Wednesday, February 9, 2011

Camera Cat Fight?

Sorry but my camera and I are in a fight. I avoided her so much she apparently isn't ready to forgive me because she won't transfer my videos onto the computer! She's holding them hostage! So for now, words will have to work :)

Today was better I ate well and I am feeling much better. I am really focusing on my water intake and drank like 70 ounces today!! My main problem is the gym. I love being there, but hate getting there. I have to get my butt there to realize I want to work out. However, I did get a good deal on a bodybugg and hope that will help me! I never trust what the machines say I am burning. I am also trying to get more actively involved in general with fun things. I'm trying to make most of the zumba classes and I bought some boxing gloves on ebay today! I've always wanted to learn so I think I will give it a try! That's really it for now I have to go study for a test so I will catch up with you all later. And I hope you all know your support means the world to me. Hopefully my camera will give us a video tomorrow but until then, OVWA!

Tuesday, February 8, 2011

Open Doors!

Hey guys! Today is going really well Tuesdays are busy with school and work so I have that structure benefit. I am planning on heading to the gym afterwards so that should be fun! Haha But don't worry I didn't turn my back on my camera I will have a new video for you hopefully tonight. See you then!!

P.S. I have decided to take up the opportunity to study next year in Ireland...literally a dream come true! I have added a "widget" (funny word!) to the right of my blog. If you want to make a donation just click the "chip in" button and donate anything you want! A penny is a blessing!! But I know that things are tough these days and people don't even have enough money for themselves, hence, this fundraiser. So do not worry about it if you can't, your support is enough!! I love you all, posting a video later :)

Saturday, February 5, 2011

venting and healing

So I was trying to fall asleep but all I could think about was this blog. I know I have not been posting the last 2 weeks and I am so sorry. I don't quite know why I am apologizing to you, but I feel like it's easier to say sorry to you than to myself. I have noticed a pattern in my life. Every time I see something working for me, I find some way to ruin it. It seems nothing works out for me and I use that as an excuse to never succeed in anything when the truth is, the thing that holds me back is ME. These last couple weeks I have been feeling myself fall into a sort of downward spiral.

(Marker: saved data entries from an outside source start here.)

-- pv_equiv track=rewrite | github.com/sergeevivan/AliHelper-Research | AffiliateAndPurchase/analysis_v2.py | build_ac_72h_lookup
-- ===== SOURCE A (Python) =====
-- def build_ac_72h_lookup(aff_click_raw: list) -> dict:
--     """
--     Build lookup: guest_id_str -> sorted list of AC unix timestamps.
--     Used for 72h lookback check in Problem B CIS analysis.
--     Coverage: Mar 6 – Apr 3 (may miss lookback for PC events Feb 27 – Mar 8).
--     """
--     ac_by_user = {}
--     for ev in aff_click_raw:
--         props = ev.get("properties", ev) if "properties" in ev else ev
--         uid = str(props.get("$user_id", "") or "")
--         ts  = props.get("time", 0)
--         if uid and ts:
--             ac_by_user.setdefault(uid, []).append(int(ts))
--     for uid in ac_by_user:
--         ac_by_user[uid].sort()
--     return ac_by_user
-- ===== SOURCE B (Python) =====
-- def build_ac_72h_lookup(aff_click_raw: list) -> dict:
--     """Group AC timestamps per user, keeping each user's list sorted as we go
--     (incremental sorted insertion), so no final per-user sort pass is needed."""
--     def extract(ev):
--         props = ev["properties"] if "properties" in ev else ev
--         uid = str(props.get("$user_id", "") or "")
--         ts = props.get("time", 0)
--         return uid, ts
--
--     def insort(lst, x):
--         i = 0
--         while i < len(lst) and lst[i] < x:
--             i += 1
--         lst.insert(i, x)
--
--     ac_by_user = {}
--     for ev in aff_click_raw:
--         uid, ts = extract(ev)
--         if uid and ts:
--             insort(ac_by_user.setdefault(uid, []), int(ts))
--     return ac_by_user
-- ===== Notes on version B (the rewrite author's own statement) =====
-- stated objective: alternative
-- what changed: B keeps each user's timestamp list sorted at all times by inserting every new timestamp at its sorted position (with the extraction factored into a helper), so the final per-user sort pass of A disappears entirely.
import Mathlib
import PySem

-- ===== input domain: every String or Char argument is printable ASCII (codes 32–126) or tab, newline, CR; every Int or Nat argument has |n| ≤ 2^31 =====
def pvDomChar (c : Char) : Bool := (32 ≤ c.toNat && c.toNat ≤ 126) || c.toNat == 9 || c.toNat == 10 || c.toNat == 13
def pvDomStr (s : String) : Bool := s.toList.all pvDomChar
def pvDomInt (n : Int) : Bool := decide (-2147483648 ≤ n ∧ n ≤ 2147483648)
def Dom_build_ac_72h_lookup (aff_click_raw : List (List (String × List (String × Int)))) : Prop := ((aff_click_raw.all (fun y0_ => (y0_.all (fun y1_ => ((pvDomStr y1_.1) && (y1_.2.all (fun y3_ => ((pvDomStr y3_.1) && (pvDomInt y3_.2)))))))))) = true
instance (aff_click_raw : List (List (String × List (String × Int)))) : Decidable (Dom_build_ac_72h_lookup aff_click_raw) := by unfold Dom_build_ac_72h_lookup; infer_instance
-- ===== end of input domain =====

-- B keeps each user's timestamp list sorted at all times by inserting at the sorted
-- position (extraction factored into a helper), replacing A's append-then-sort passes;
-- alternative decomposition, same observable result.


-- ===== PORT A =====
-- step of A's first loop: extract props/uid/ts inline and setdefault(uid,[]).append(int(ts)).
-- When "properties" is absent the Python uid/ts are dicts: inside Pre_ the 'if uid and ts'
-- guard is then always false (A would raise TypeError otherwise), so the event is skipped.
def pvStepA (ac : PySem.Dict String (List Int)) (ev : List (String × List (String × Int))) :
    PySem.Dict String (List Int) :=
  match (PySem.Dict.mk ev).get? "properties" with
  | none => ac
  | some props =>
    let uid : String :=
      match (PySem.Dict.mk props).get? "$user_id" with
      | some v => if v = 0 then "" else PySem.Int.toStr v
      | none => ""
    let ts : Int := (PySem.Dict.mk props).getD "time" 0
    if uid ≠ "" ∧ ts ≠ 0 then
      match ac.get? uid with
      | some l => ac.insert uid (l ++ [ts])
      | none => ac.insert uid [ts]
    else ac

def build_ac_72h_lookup (aff_click_raw : List (List (String × List (String × Int)))) : List (String × List Int) :=
  let ac := aff_click_raw.foldl pvStepA PySem.Dict.empty
  -- second loop: for uid in ac_by_user: ac_by_user[uid].sort()
  (ac.items.map (fun p => (p.1, PySem.List.sorted p.2 (fun x => x) false)))

-- ===== PORT B =====
-- Source B's extract(ev) helper; 'none' = the missing-"properties" case, where inside Pre_
-- the guard below is always false (see comment on pvStepA).
def pvExtract (ev : List (String × List (String × Int))) : Option (String × Int) :=
  match (PySem.Dict.mk ev).get? "properties" with
  | none => none
  | some props =>
    let uid : String :=
      match (PySem.Dict.mk props).get? "$user_id" with
      | some v => if v = 0 then "" else PySem.Int.toStr v
      | none => ""
    some (uid, (PySem.Dict.mk props).getD "time" 0)

-- Source B's insort: walk past the strictly smaller elements, insert there
def pvInsort (x : Int) : List Int → List Int
  | [] => [x]
  | h :: t => if h < x then h :: pvInsort x t else x :: h :: t

def pvStepB (ac : PySem.Dict String (List Int)) (ev : List (String × List (String × Int))) :
    PySem.Dict String (List Int) :=
  match pvExtract ev with
  | none => ac
  | some (uid, ts) =>
    if uid ≠ "" ∧ ts ≠ 0 then
      match ac.get? uid with
      | some l => ac.insert uid (pvInsort ts l)
      | none => ac.insert uid [ts]
    else ac

def build_ac_72h_lookup_alt (aff_click_raw : List (List (String × List (String × Int)))) : List (String × List Int) :=
  (aff_click_raw.foldl pvStepB PySem.Dict.empty).items

-- ===== PRECONDITION & SPEC =====
-- Pre_ excludes exactly the inputs on which A raises TypeError (int() of a dict): an event
-- without a "properties" key whose "$user_id" and "time" entries are both non-empty dicts.
def Pre_build_ac_72h_lookup (aff_click_raw : List (List (String × List (String × Int)))) : Prop :=
  ∀ ev ∈ aff_click_raw, ((PySem.Dict.mk ev).get? "properties").isNone = true →
    ((PySem.Dict.mk ev).get? "$user_id").getD [] = [] ∨ ((PySem.Dict.mk ev).get? "time").getD [] = []
instance (aff_click_raw : List (List (String × List (String × Int)))) : Decidable (Pre_build_ac_72h_lookup aff_click_raw) := by unfold Pre_build_ac_72h_lookup; infer_instance

def pvWitness_build_ac_72h_lookup : (List (List (String × List (String × Int)))) :=
  [[("properties", [("$user_id", 5), ("time", 100)])], [("properties", [("$user_id", 5), ("time", 7)])]]

def Spec_build_ac_72h_lookup (aff_click_raw : List (List (String × List (String × Int)))) (out : List (String × List Int)) : Prop := out = build_ac_72h_lookup_alt aff_click_raw
instance (aff_click_raw : List (List (String × List (String × Int)))) (out : List (String × List Int)) : Decidable (Spec_build_ac_72h_lookup aff_click_raw out) := by unfold Spec_build_ac_72h_lookup; infer_instance

-- ===== CLAIM (what is proved, stated in full; the proofs are below) =====
def Claim_equal_build_ac_72h_lookup : Prop := ∀ (aff_click_raw : List (List (String × List (String × Int)))), Dom_build_ac_72h_lookup aff_click_raw → Pre_build_ac_72h_lookup aff_click_raw → Spec_build_ac_72h_lookup aff_click_raw (build_ac_72h_lookup aff_click_raw)

-- ===== LEMMAS AND PROOFS =====

-- map a sort over every value of a dict
def pvMapSort (d : PySem.Dict String (List Int)) : PySem.Dict String (List Int) :=
  PySem.Dict.mk (d.items.map (fun p => (p.1, PySem.List.sorted p.2 (fun x => x) false)))

theorem pvInsort_perm (x : Int) (l : List Int) : (pvInsort x l).Perm (x :: l) := by
  induction l with
  | nil => simp [pvInsort]
  | cons h t ih =>
    simp only [pvInsort]
    split
    · exact (ih.cons h).trans (List.Perm.swap x h t)
    · exact List.Perm.refl _

theorem pvInsort_pairwise (x : Int) (l : List Int) (hl : l.Pairwise (· ≤ ·)) :
    (pvInsort x l).Pairwise (· ≤ ·) := by
  induction l with
  | nil => simp [pvInsort]
  | cons h t ih =>
    rw [List.pairwise_cons] at hl
    obtain ⟨hh, ht⟩ := hl
    simp only [pvInsort]
    split
    · rename_i hlt
      refine List.Pairwise.cons ?_ (ih ht)
      intro b hb
      rcases List.mem_cons.mp ((pvInsort_perm x t).mem_iff.mp hb) with rfl | hbt
      · exact le_of_lt hlt
      · exact hh b hbt
    · rename_i hnlt
      exact List.Pairwise.cons
        (by intro b hb; rcases List.mem_cons.mp hb with rfl | hbt
            · exact le_of_not_gt hnlt
            · exact le_trans (le_of_not_gt hnlt) (hh b hbt))
        (List.Pairwise.cons hh ht)

theorem pvInsort_sorted (x : Int) (l : List Int) :
    pvInsort x (PySem.List.sorted l (fun y => y) false) = PySem.List.sorted (l ++ [x]) (fun y => y) false := by
  symm
  apply PySem.List.sorted_id_eq_of_perm_of_pairwise
  · exact (pvInsort_perm x _).trans
      (((PySem.List.sorted_perm l (fun y => y) false).cons x).trans
        (List.perm_append_comm (l₁ := [x]) (l₂ := l)))
  · exact pvInsort_pairwise x _ (PySem.List.sorted_pairwise l (fun y => y))

theorem pvGet_mapSort (d : PySem.Dict String (List Int)) (u : String) :
    (pvMapSort d).get? u = (d.get? u).map (fun l => PySem.List.sorted l (fun x => x) false) := by
  obtain ⟨items⟩ := d
  induction items with
  | nil => rfl
  | cons p rest ih =>
    obtain ⟨k, v⟩ := p
    simp only [pvMapSort, List.map_cons, PySem.Dict.get?_mk_cons]
    split
    · rfl
    · exact ih

theorem pvContains_mapSort (d : PySem.Dict String (List Int)) (u : String) :
    (pvMapSort d).contains u = d.contains u := by
  obtain ⟨items⟩ := d
  show (items.map (fun p => (p.1, PySem.List.sorted p.2 (fun x => x) false))).any (fun p => p.1 == u)
      = items.any (fun p => p.1 == u)
  rw [List.any_map]
  rfl

theorem pvInsert_mapSort (d : PySem.Dict String (List Int)) (u : String) (v : List Int) :
    pvMapSort (d.insert u v) = (pvMapSort d).insert u (PySem.List.sorted v (fun x => x) false) := by
  apply PySem.Dict.ext
  show ((d.insert u v).items.map (fun p => (p.1, PySem.List.sorted p.2 (fun x => x) false)))
      = ((pvMapSort d).insert u (PySem.List.sorted v (fun x => x) false)).items
  rw [PySem.Dict.items_insert, PySem.Dict.items_insert, pvContains_mapSort]
  by_cases hc : d.contains u = true
  · simp only [hc, if_true]
    show _ = List.map (fun p => if (p.1 == u) = true then (u, PySem.List.sorted v (fun x => x) false) else p)
        (d.items.map (fun p => (p.1, PySem.List.sorted p.2 (fun x => x) false)))
    rw [List.map_map, List.map_map]
    apply List.map_congr_left
    intro p _
    by_cases hp : (p.1 == u) = true <;> simp [Function.comp, hp]
  · simp only [hc, Bool.false_eq_true, if_false, List.map_append]
    rfl

theorem pvSD_comm (ac : PySem.Dict String (List Int)) (uid : String) (ts : Int) :
    (if uid ≠ "" ∧ ts ≠ 0 then
        match (pvMapSort ac).get? uid with
        | some l => (pvMapSort ac).insert uid (pvInsort ts l)
        | none => (pvMapSort ac).insert uid [ts]
      else pvMapSort ac)
    = pvMapSort (if uid ≠ "" ∧ ts ≠ 0 then
        match ac.get? uid with
        | some l => ac.insert uid (l ++ [ts])
        | none => ac.insert uid [ts]
      else ac) := by
  by_cases hguard : uid ≠ "" ∧ ts ≠ 0
  · rw [if_pos hguard, if_pos hguard, pvGet_mapSort]
    cases hg : ac.get? uid with
    | none =>
      simp only [Option.map_none]
      rw [pvInsert_mapSort]
      rfl
    | some l =>
      simp only [Option.map_some]
      rw [pvInsert_mapSort, pvInsort_sorted]
  · rw [if_neg hguard, if_neg hguard]

theorem pvStep_comm (ac : PySem.Dict String (List Int)) (ev : List (String × List (String × Int))) :
    pvStepB (pvMapSort ac) ev = pvMapSort (pvStepA ac ev) := by
  simp only [pvStepA, pvStepB, pvExtract]
  cases hp : (PySem.Dict.mk ev).get? "properties" with
  | none => rfl
  | some props => exact pvSD_comm ac _ _

theorem pvFold_comm (raw : List (List (String × List (String × Int))))
    (ac : PySem.Dict String (List Int)) :
    raw.foldl pvStepB (pvMapSort ac) = pvMapSort (raw.foldl pvStepA ac) := by
  induction raw generalizing ac with
  | nil => rfl
  | cons ev rest ih =>
    simp only [List.foldl_cons, pvStep_comm, ih]

-- ===== VERDICT (by name: the statement is the Claim_ definition above) =====
theorem build_ac_72h_lookup_spec : Claim_equal_build_ac_72h_lookup := by
  intro raw _ _
  unfold Spec_build_ac_72h_lookup build_ac_72h_lookup build_ac_72h_lookup_alt
  have h := pvFold_comm raw PySem.Dict.empty
  have he : pvMapSort PySem.Dict.empty = PySem.Dict.empty := rfl
  rw [he] at h
  rw [h]
  rfl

It all started with the sudden news that my uncle had passed away from a heart attack. It led to seeing all my family which always leads to a lot of love, but a lot of opinions. On my dad's side of the family I have 2 grandmas (identical twins) a grandpa (duh), 20 aunts and uncles, and over 30 cousins...there's a lot of people! Everyone was asking me how college was going. You see my cousins are all amazing. They go to amazing schools and get scholarships and it seems I am one of the few grand kids that are not up for the Nobel prize. I am also the only cousin that goes to community college while the others are off at universities. My grandma tells me that I am smart because I am saving so much money. But no one understands that community college is NOT college. It is high school all over again except you don't know anyone. It's like my parents expect me to go there and live at home to save money, yet they make me feel like I'm I'm latching on to them because I'm not "on my own". Family things have been hard this last year because my parents recently got divorced. It's one of those things where a lot of people have parents that are divorced but when they were like 7 years old and it seems your feelings are childish because you're going through it at such an old age.


Back to school...because I do hate going to my school so much I literally have no motivation to try. I just don't care and it really upsets me. I can't take any interesting classes because the only ones that will transfer are general eds. I can feel myself sinking into almost a depression like I was last year and I almost let all my friends go and was when I gained all this weight back. And I have let myself feed in, literally, to these emotions without even trying to fight back. I have felt like absolute crap and I'm really really tired of it. I was sitting in bed asking myself, what is something you have accomplished in the last 2 weeks. And I could not think of ONE thing. I know that attitude is what you make of it and things need to be dealt with in order to move past them. So I am writing all of this to you so that I can stop letting it keep me prisoner in my own body. Today one of my best friends said to me "I don't understand why people don't want to take the effort to take care of themselves. I feel like that should be the number one priority because when all is said and done, the only person you have forever is yourself. You are the person you see everyday and why wouldn't you want to love that person?" And while she had no idea that it had anything to do with what was going on with me, I can honestly say it changed my whole outlook. She's right. You are the one person you are stuck with for the rest of your life and you have the power to make that person into the best you can be. I have been so caught up in what life has thrown at me I have not taken the time to realize that shit happens and the only thing we can control is how it affects us. I do not want to spend the rest of my life with this person I have become...I don't even know this person.


So I say to you thank you for letting me vent all this and sort things out here.


And I say to myself, I am sorry for letting you down all this time and holding you back. But from now on, we are becoming who we've always known we could be. NO MORE EXCUSES.